-- pv_equiv track=rewrite | github.com/kao0624024/u0624024 | webScrap/getWebInformation.py | delWord
-- ===== SOURCE A (Python) =====
-- def delWord(word, startWord = "<", endWord = ">"):
--     startIndex = -1
--     endIndex = -1
--
--     for i in range(len(word)):
--         if word[i] == startWord:
--             startIndex = i
--             continue
--         if word[i] == endWord and startIndex > -1:
--             endIndex = i
--             processWord = ""
--             processWord = word[:startIndex] + word[endIndex + 1:]
--             word = processWord
--             break
--     if startIndex == -1 or endIndex == -1:
--         return word
--     else:
--         return delWord(word, startWord, endWord)
-- ===== SOURCE B (Python) =====
-- def delWord(word, startWord = "<", endWord = ">"):
--     out = []           # committed characters
--     stack = []         # positions in out where an unmatched startWord char sits
--     for c in word:
--         if c == startWord:
--             stack.append(len(out))
--             out.append(c)
--         elif c == endWord and stack:
--             del out[stack.pop():]
--         else:
--             out.append(c)
--     return "".join(out)
-- ===== Notes on version B (the rewrite author's own statement) =====
-- stated objective: alternative
-- what changed: A repeatedly rescans the word from the start, deleting one innermost startWord..endWord span per recursive pass; B makes a single left-to-right pass keeping a stack of open-marker positions in the output buffer and truncates the buffer when a matching end marker arrives (asymptotically fewer scans, though a timing run on random inputs read only ~1.5x).
import Mathlib
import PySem

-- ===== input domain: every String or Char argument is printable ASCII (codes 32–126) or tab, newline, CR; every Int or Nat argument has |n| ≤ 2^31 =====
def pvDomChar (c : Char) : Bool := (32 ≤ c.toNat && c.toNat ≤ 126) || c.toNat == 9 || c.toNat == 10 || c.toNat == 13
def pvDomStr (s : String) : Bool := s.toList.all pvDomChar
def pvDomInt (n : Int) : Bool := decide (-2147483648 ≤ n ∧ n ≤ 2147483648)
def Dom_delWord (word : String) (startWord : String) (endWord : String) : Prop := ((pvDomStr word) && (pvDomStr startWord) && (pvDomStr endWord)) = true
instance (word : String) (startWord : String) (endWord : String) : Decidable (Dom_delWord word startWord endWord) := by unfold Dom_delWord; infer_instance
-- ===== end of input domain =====

-- B replaces A's repeated rescans (one innermost marker span deleted per recursive pass)
-- by a single left-to-right pass with a stack of open-marker positions; return value only.

-- Python `word[i] == startWord`: the 1-char string at i compared with the marker string.
def pvChEq (c : Char) (s : String) : Bool := [c] == s.toList

-- ===== PORT A =====
-- the for-loop of A: index i over the word, startIndex in `si`; returns (startIndex, endIndex)
def delWordScan (sw ew : String) : List Char → Nat → Int → Int × Int
  | [], _, si => (si, -1)
  | c :: rest, i, si =>
    if pvChEq c sw then delWordScan sw ew rest (i + 1) (i : Int)
    else if pvChEq c ew && decide (si > -1) then (si, (i : Int))
    else delWordScan sw ew rest (i + 1) si

-- A's recursion: delete word[startIndex..endIndex] (word[:si] + word[ei+1:], both
-- indices nonnegative and in range here, so take/drop is the exact slice) and recurse.
-- fuel = the word's length bounds the recursion depth (each pass strictly shortens the
-- word); it is only a totality guard, never reached on the values delWord passes in.
def delWordCore (sw ew : String) : Nat → List Char → List Char
  | 0, w => w
  | fuel + 1, w =>
    if (delWordScan sw ew w 0 (-1)).1 = -1 ∨ (delWordScan sw ew w 0 (-1)).2 = -1 then w
    else delWordCore sw ew fuel
      (w.take (delWordScan sw ew w 0 (-1)).1.toNat ++ w.drop ((delWordScan sw ew w 0 (-1)).2.toNat + 1))

def delWord (word : String) (startWord : String) (endWord : String) : String :=
  String.ofList (delWordCore startWord endWord word.toList.length word.toList)

-- ===== PORT B =====
-- one step of B's loop: state = (committed output, stack of open positions in the output)
def stepB (sw ew : String) (st : List Char × List Nat) (c : Char) : List Char × List Nat :=
  if pvChEq c sw then (st.1 ++ [c], st.1.length :: st.2)
  else if pvChEq c ew then
    match st.2 with
    | [] => (st.1 ++ [c], st.2)
    | p :: rest => (st.1.take p, rest)
  else (st.1 ++ [c], st.2)

def delWord_alt (word : String) (startWord : String) (endWord : String) : String :=
  String.ofList (word.toList.foldl (stepB startWord endWord) ([], [])).1

-- ===== PRECONDITION & SPEC =====
def Spec_delWord (word : String) (startWord : String) (endWord : String) (out : String) : Prop := out = delWord_alt word startWord endWord
instance (word : String) (startWord : String) (endWord : String) (out : String) : Decidable (Spec_delWord word startWord endWord out) := by unfold Spec_delWord; infer_instance

-- ===== CLAIM (what is proved, stated in full; the proofs are below) =====
def Claim_equal_delWord : Prop := ∀ (word : String) (startWord : String) (endWord : String), Dom_delWord word startWord endWord → Spec_delWord word startWord endWord (delWord word startWord endWord)

-- ===== LEMMAS AND PROOFS =====

-- bounds of the scan result, used to show A's found span is well-formed
theorem delWordScan_bounds (sw ew : String) : ∀ (rest : List Char) (i : Nat) (si : Int),
    si < (i : Int) → (delWordScan sw ew rest i si).2 ≠ -1 →
    -1 < (delWordScan sw ew rest i si).1 ∧
      (delWordScan sw ew rest i si).1 < (delWordScan sw ew rest i si).2 ∧
      (delWordScan sw ew rest i si).2 < (i : Int) + rest.length := by
  intro rest
  induction rest with
  | nil => intro i si h hne; simp [delWordScan] at hne
  | cons c rest ih =>
    intro i si h hne
    simp only [delWordScan] at hne ⊢
    by_cases hs : pvChEq c sw = true
    · rw [if_pos hs] at hne ⊢
      have := ih (i + 1) (i : Int) (by push_cast; omega) hne
      push_cast [List.length_cons] at this ⊢
      omega
    · rw [if_neg hs] at hne ⊢
      by_cases hg : (pvChEq c ew && decide (si > -1)) = true
      · have hsi : si > -1 := by
          simp only [Bool.and_eq_true, decide_eq_true_eq] at hg; exact hg.2
        rw [if_pos hg]
        push_cast [List.length_cons]
        refine ⟨by omega, by omega, by omega⟩
      · rw [if_neg hg] at hne ⊢
        have := ih (i + 1) si (by push_cast; omega) hne
        push_cast [List.length_cons] at this ⊢
        omega


-- if A's scan finds no deletable span, B's pass never pops either: the output is the input
theorem foldl_stepB_no_break (sw ew : String) : ∀ (rest : List Char) (i : Nat) (si : Int)
    (out : List Char) (st : List Nat), -1 ≤ si → (st = [] ↔ si = -1) →
    (delWordScan sw ew rest i si).2 = -1 →
    ∃ st', rest.foldl (stepB sw ew) (out, st) = (out ++ rest, st') := by
  intro rest
  induction rest with
  | nil => intro i si out st _ _ _; exact ⟨st, by simp⟩
  | cons c rest ih =>
    intro i si out st hge hiff hsc
    simp only [delWordScan] at hsc
    simp only [List.foldl_cons]
    by_cases hs : pvChEq c sw = true
    · rw [if_pos hs] at hsc
      have hstep : stepB sw ew (out, st) c = (out ++ [c], out.length :: st) := by
        simp [stepB, hs]
      rw [hstep]
      obtain ⟨st', hfold⟩ := ih (i + 1) (i : Int) (out ++ [c]) (out.length :: st)
        (by omega) (iff_of_false (by simp) (by omega)) hsc
      exact ⟨st', by rw [hfold, ← List.append_cons]⟩
    · rw [if_neg hs] at hsc
      by_cases hg : (pvChEq c ew && decide (si > -1)) = true
      · rw [if_pos hg] at hsc
        exfalso
        simp only at hsc
        omega
      · rw [if_neg hg] at hsc
        by_cases he : pvChEq c ew = true
        · have hsi : si = -1 := by
            by_contra hne
            exact hg (by simp only [he, Bool.true_and, decide_eq_true_eq]; omega)
          have hst : st = [] := hiff.mpr hsi
          have hstep : stepB sw ew (out, st) c = (out ++ [c], st) := by
            simp [stepB, hs, he, hst]
          rw [hstep]
          obtain ⟨st', hfold⟩ := ih (i + 1) si (out ++ [c]) st hge hiff hsc
          exact ⟨st', by rw [hfold, ← List.append_cons]⟩
        · have hstep : stepB sw ew (out, st) c = (out ++ [c], st) := by
            simp [stepB, hs, he]
          rw [hstep]
          obtain ⟨st', hfold⟩ := ih (i + 1) si (out ++ [c]) st hge hiff hsc
          exact ⟨st', by rw [hfold, ← List.append_cons]⟩

-- B's pass over characters that match neither marker just appends them
theorem foldl_stepB_neutral (sw ew : String) : ∀ (m out : List Char) (st : List Nat),
    (∀ c ∈ m, pvChEq c sw = false ∧ pvChEq c ew = false) →
    m.foldl (stepB sw ew) (out, st) = (out ++ m, st) := by
  intro m
  induction m with
  | nil => intro out st _; simp
  | cons c m ih =>
    intro out st hm
    have hc := hm c (by simp)
    have hstep : stepB sw ew (out, st) c = (out ++ [c], st) := by
      simp [stepB, hc.1, hc.2]
    rw [List.foldl_cons, hstep, ih (out ++ [c]) st (fun d hd => hm d (by simp [hd])),
      ← List.append_cons]

-- the heart of B: a start marker, neutral middle and end marker cancel to nothing
theorem foldl_stepB_cancel (sw ew : String) (s e : Char) (m r out : List Char) (st : List Nat)
    (hs : pvChEq s sw = true) (he : pvChEq e ew = true) (hes : pvChEq e sw = false)
    (hm : ∀ c ∈ m, pvChEq c sw = false ∧ pvChEq c ew = false) :
    (s :: (m ++ e :: r)).foldl (stepB sw ew) (out, st) = r.foldl (stepB sw ew) (out, st) := by
  have h1 : stepB sw ew (out, st) s = (out ++ [s], out.length :: st) := by
    simp [stepB, hs]
  have h2 : stepB sw ew (out ++ [s] ++ m, out.length :: st) e = (out, st) := by
    simp only [stepB, hes, Bool.false_eq_true, if_false, he, if_true]
    rw [List.append_assoc, List.take_append_of_le_length le_rfl, List.take_length]
  calc (s :: (m ++ e :: r)).foldl (stepB sw ew) (out, st)
      = (m ++ e :: r).foldl (stepB sw ew) (out ++ [s], out.length :: st) := by
        rw [List.foldl_cons, h1]
    _ = (e :: r).foldl (stepB sw ew) (out ++ [s] ++ m, out.length :: st) := by
        rw [List.foldl_append, foldl_stepB_neutral sw ew m _ _ hm]
    _ = r.foldl (stepB sw ew) (out, st) := by rw [List.foldl_cons, h2]

-- invariant carried by A's scan: si = -1, or si points at a start marker followed only by neutral chars
def ScanInv (sw ew : String) (pre : List Char) (si : Int) : Prop :=
  si = -1 ∨ ∃ p s m, pre = p ++ s :: m ∧ si = (p.length : Int) ∧ pvChEq s sw = true ∧
    ∀ c ∈ m, pvChEq c sw = false ∧ pvChEq c ew = false

-- when A's scan breaks, the word decomposes as p ++ s :: (m ++ e :: r) around the deleted span
theorem delWordScan_break (sw ew : String) : ∀ (rest pre : List Char) (si : Int),
    ScanInv sw ew pre si → (delWordScan sw ew rest pre.length si).2 ≠ -1 →
    ∃ p s m e r,
      pre ++ rest = p ++ s :: (m ++ e :: r) ∧
      (delWordScan sw ew rest pre.length si).1 = (p.length : Int) ∧
      (delWordScan sw ew rest pre.length si).2 = ((p.length + 1 + m.length : Nat) : Int) ∧
      pvChEq s sw = true ∧ pvChEq e ew = true ∧ pvChEq e sw = false ∧
      (∀ c ∈ m, pvChEq c sw = false ∧ pvChEq c ew = false) := by
  intro rest
  induction rest with
  | nil => intro pre si _ hne; simp [delWordScan] at hne
  | cons c rest ih =>
    intro pre si hinv hne
    simp only [delWordScan] at hne ⊢
    by_cases hs : pvChEq c sw = true
    · rw [if_pos hs] at hne ⊢
      have hinv' : ScanInv sw ew (pre ++ [c]) (pre.length : Int) :=
        Or.inr ⟨pre, c, [], by simp, rfl, hs, by simp⟩
      have hlen : (pre ++ [c]).length = pre.length + 1 := by simp
      obtain ⟨p, s, m, e, r, hdec, h1, h2, h3, h4, h5, h6⟩ :=
        ih (pre ++ [c]) (pre.length : Int) hinv' (by rw [hlen]; exact hne)
      rw [hlen] at h1 h2
      refine ⟨p, s, m, e, r, by simpa [List.append_assoc] using hdec, h1, h2, h3, h4, h5, h6⟩
    · rw [if_neg hs] at hne ⊢
      rw [Bool.not_eq_true] at hs
      by_cases hg : (pvChEq c ew && decide (si > -1)) = true
      · rw [if_pos hg] at hne ⊢
        simp only [Bool.and_eq_true, decide_eq_true_eq] at hg
        rcases hinv with hsi | ⟨p, s, m, hpre, hsi, hss, hmn⟩
        · omega
        refine ⟨p, s, m, c, rest, ?_, hsi, ?_, hss, hg.1, hs, hmn⟩
        · rw [hpre]; simp [List.append_assoc]
        · simp only [hpre, List.length_append, List.length_cons]
          push_cast
          omega
      · rw [if_neg hg] at hne ⊢
        have hinv' : ScanInv sw ew (pre ++ [c]) si := by
          rcases hinv with hsi | ⟨p, s, m, hpre, hsi, hss, hmn⟩
          · exact Or.inl hsi
          · refine Or.inr ⟨p, s, m ++ [c], by simp [hpre], hsi, hss, ?_⟩
            intro d hd
            rcases List.mem_append.mp hd with hd | hd
            · exact hmn d hd
            · simp only [List.mem_singleton] at hd
              subst hd
              refine ⟨hs, ?_⟩
              have hgt : si > -1 := by omega
              simpa [hgt] using hg
        have hlen : (pre ++ [c]).length = pre.length + 1 := by simp
        obtain ⟨p, s, m, e, r, hdec, h1, h2, h3, h4, h5, h6⟩ :=
          ih (pre ++ [c]) si hinv' (by rw [hlen]; exact hne)
        rw [hlen] at h1 h2
        refine ⟨p, s, m, e, r, by simpa [List.append_assoc] using hdec, h1, h2, h3, h4, h5, h6⟩

-- main induction: each recursive pass of A deletes exactly the span B's stack cancels
theorem delWordCore_eq (sw ew : String) : ∀ (n : Nat) (w : List Char), w.length ≤ n →
    delWordCore sw ew n w = (w.foldl (stepB sw ew) ([], [])).1 := by
  intro n
  induction n with
  | zero =>
    intro w hw
    have hnil : w = [] := List.length_eq_zero_iff.mp (Nat.le_zero.mp hw)
    subst hnil
    simp [delWordCore]
  | succ n ih =>
    intro w hw
    rw [delWordCore]
    by_cases h2 : (delWordScan sw ew w 0 (-1)).2 = -1
    · rw [if_pos (Or.inr h2)]
      obtain ⟨st', hfold⟩ := foldl_stepB_no_break sw ew w 0 (-1) [] [] (by norm_num) (by simp) h2
      simp [hfold]
    · have hb := delWordScan_bounds sw ew w 0 (-1) (by norm_num) h2
      rw [if_neg (by rw [not_or]; exact ⟨by omega, h2⟩)]
      obtain ⟨p, s, m, e, r, hdec, h1, hh2, hss, hee, hes, hmn⟩ :=
        delWordScan_break sw ew w [] (-1) (Or.inl rfl) (by simpa using h2)
      simp only [List.length_nil, List.nil_append] at hdec h1 hh2
      -- the deleted slice: w.take si ++ w.drop (ei+1) = p ++ r
      have htake : w.take (delWordScan sw ew w 0 (-1)).1.toNat = p := by
        rw [h1, hdec, Int.toNat_natCast, List.take_append_of_le_length le_rfl, List.take_length]
      have hdrop : w.drop ((delWordScan sw ew w 0 (-1)).2.toNat + 1) = r := by
        rw [hh2, hdec, Int.toNat_natCast]
        have hx : p ++ s :: (m ++ e :: r) = (p ++ s :: (m ++ [e])) ++ r := by simp
        have hlen : p.length + 1 + m.length + 1 = (p ++ s :: (m ++ [e])).length := by
          simp only [List.length_append, List.length_cons, List.length_nil]
          omega
        rw [hx, hlen, List.drop_left]
      rw [htake, hdrop]
      have hle : (p ++ r).length ≤ n := by
        have hww : w.length ≤ n + 1 := hw
        rw [hdec] at hww
        simp only [List.length_append, List.length_cons] at hww ⊢
        omega
      rw [ih (p ++ r) hle]
      have hB : w.foldl (stepB sw ew) ([], []) = (p ++ r).foldl (stepB sw ew) ([], []) := by
        rw [hdec, List.foldl_append, List.foldl_append,
          foldl_stepB_cancel sw ew s e m r _ _ hss hee hes hmn]
      rw [hB]

-- ===== VERDICT (by name: the statement is the Claim_ definition above) =====
theorem delWord_spec : Claim_equal_delWord := by
  intro word startWord endWord _
  unfold Spec_delWord delWord delWord_alt
  rw [delWordCore_eq startWord endWord word.toList.length word.toList le_rfl]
· · · · · · ·
Assignment: Reproduce the entries above exactly, starting at their first line and finishing with the line that contains "delWord(word, startWord, endWord)".

Written answer:
-- pv_equiv track=rewrite | github.com/kao0624024/u0624024 | webScrap/getWebInformation.py | delWord
-- ===== SOURCE A (Python) =====
-- def delWord(word, startWord = "<", endWord = ">"):
--     startIndex = -1
--     endIndex = -1
--
--     for i in range(len(word)):
--         if word[i] == startWord:
--             startIndex = i
--             continue
--         if word[i] == endWord and startIndex > -1:
--             endIndex = i
--             processWord = ""
--             processWord = word[:startIndex] + word[endIndex + 1:]
--             word = processWord
--             break
--     if startIndex == -1 or endIndex == -1:
--         return word
--     else:
--         return delWord(word, startWord, endWord)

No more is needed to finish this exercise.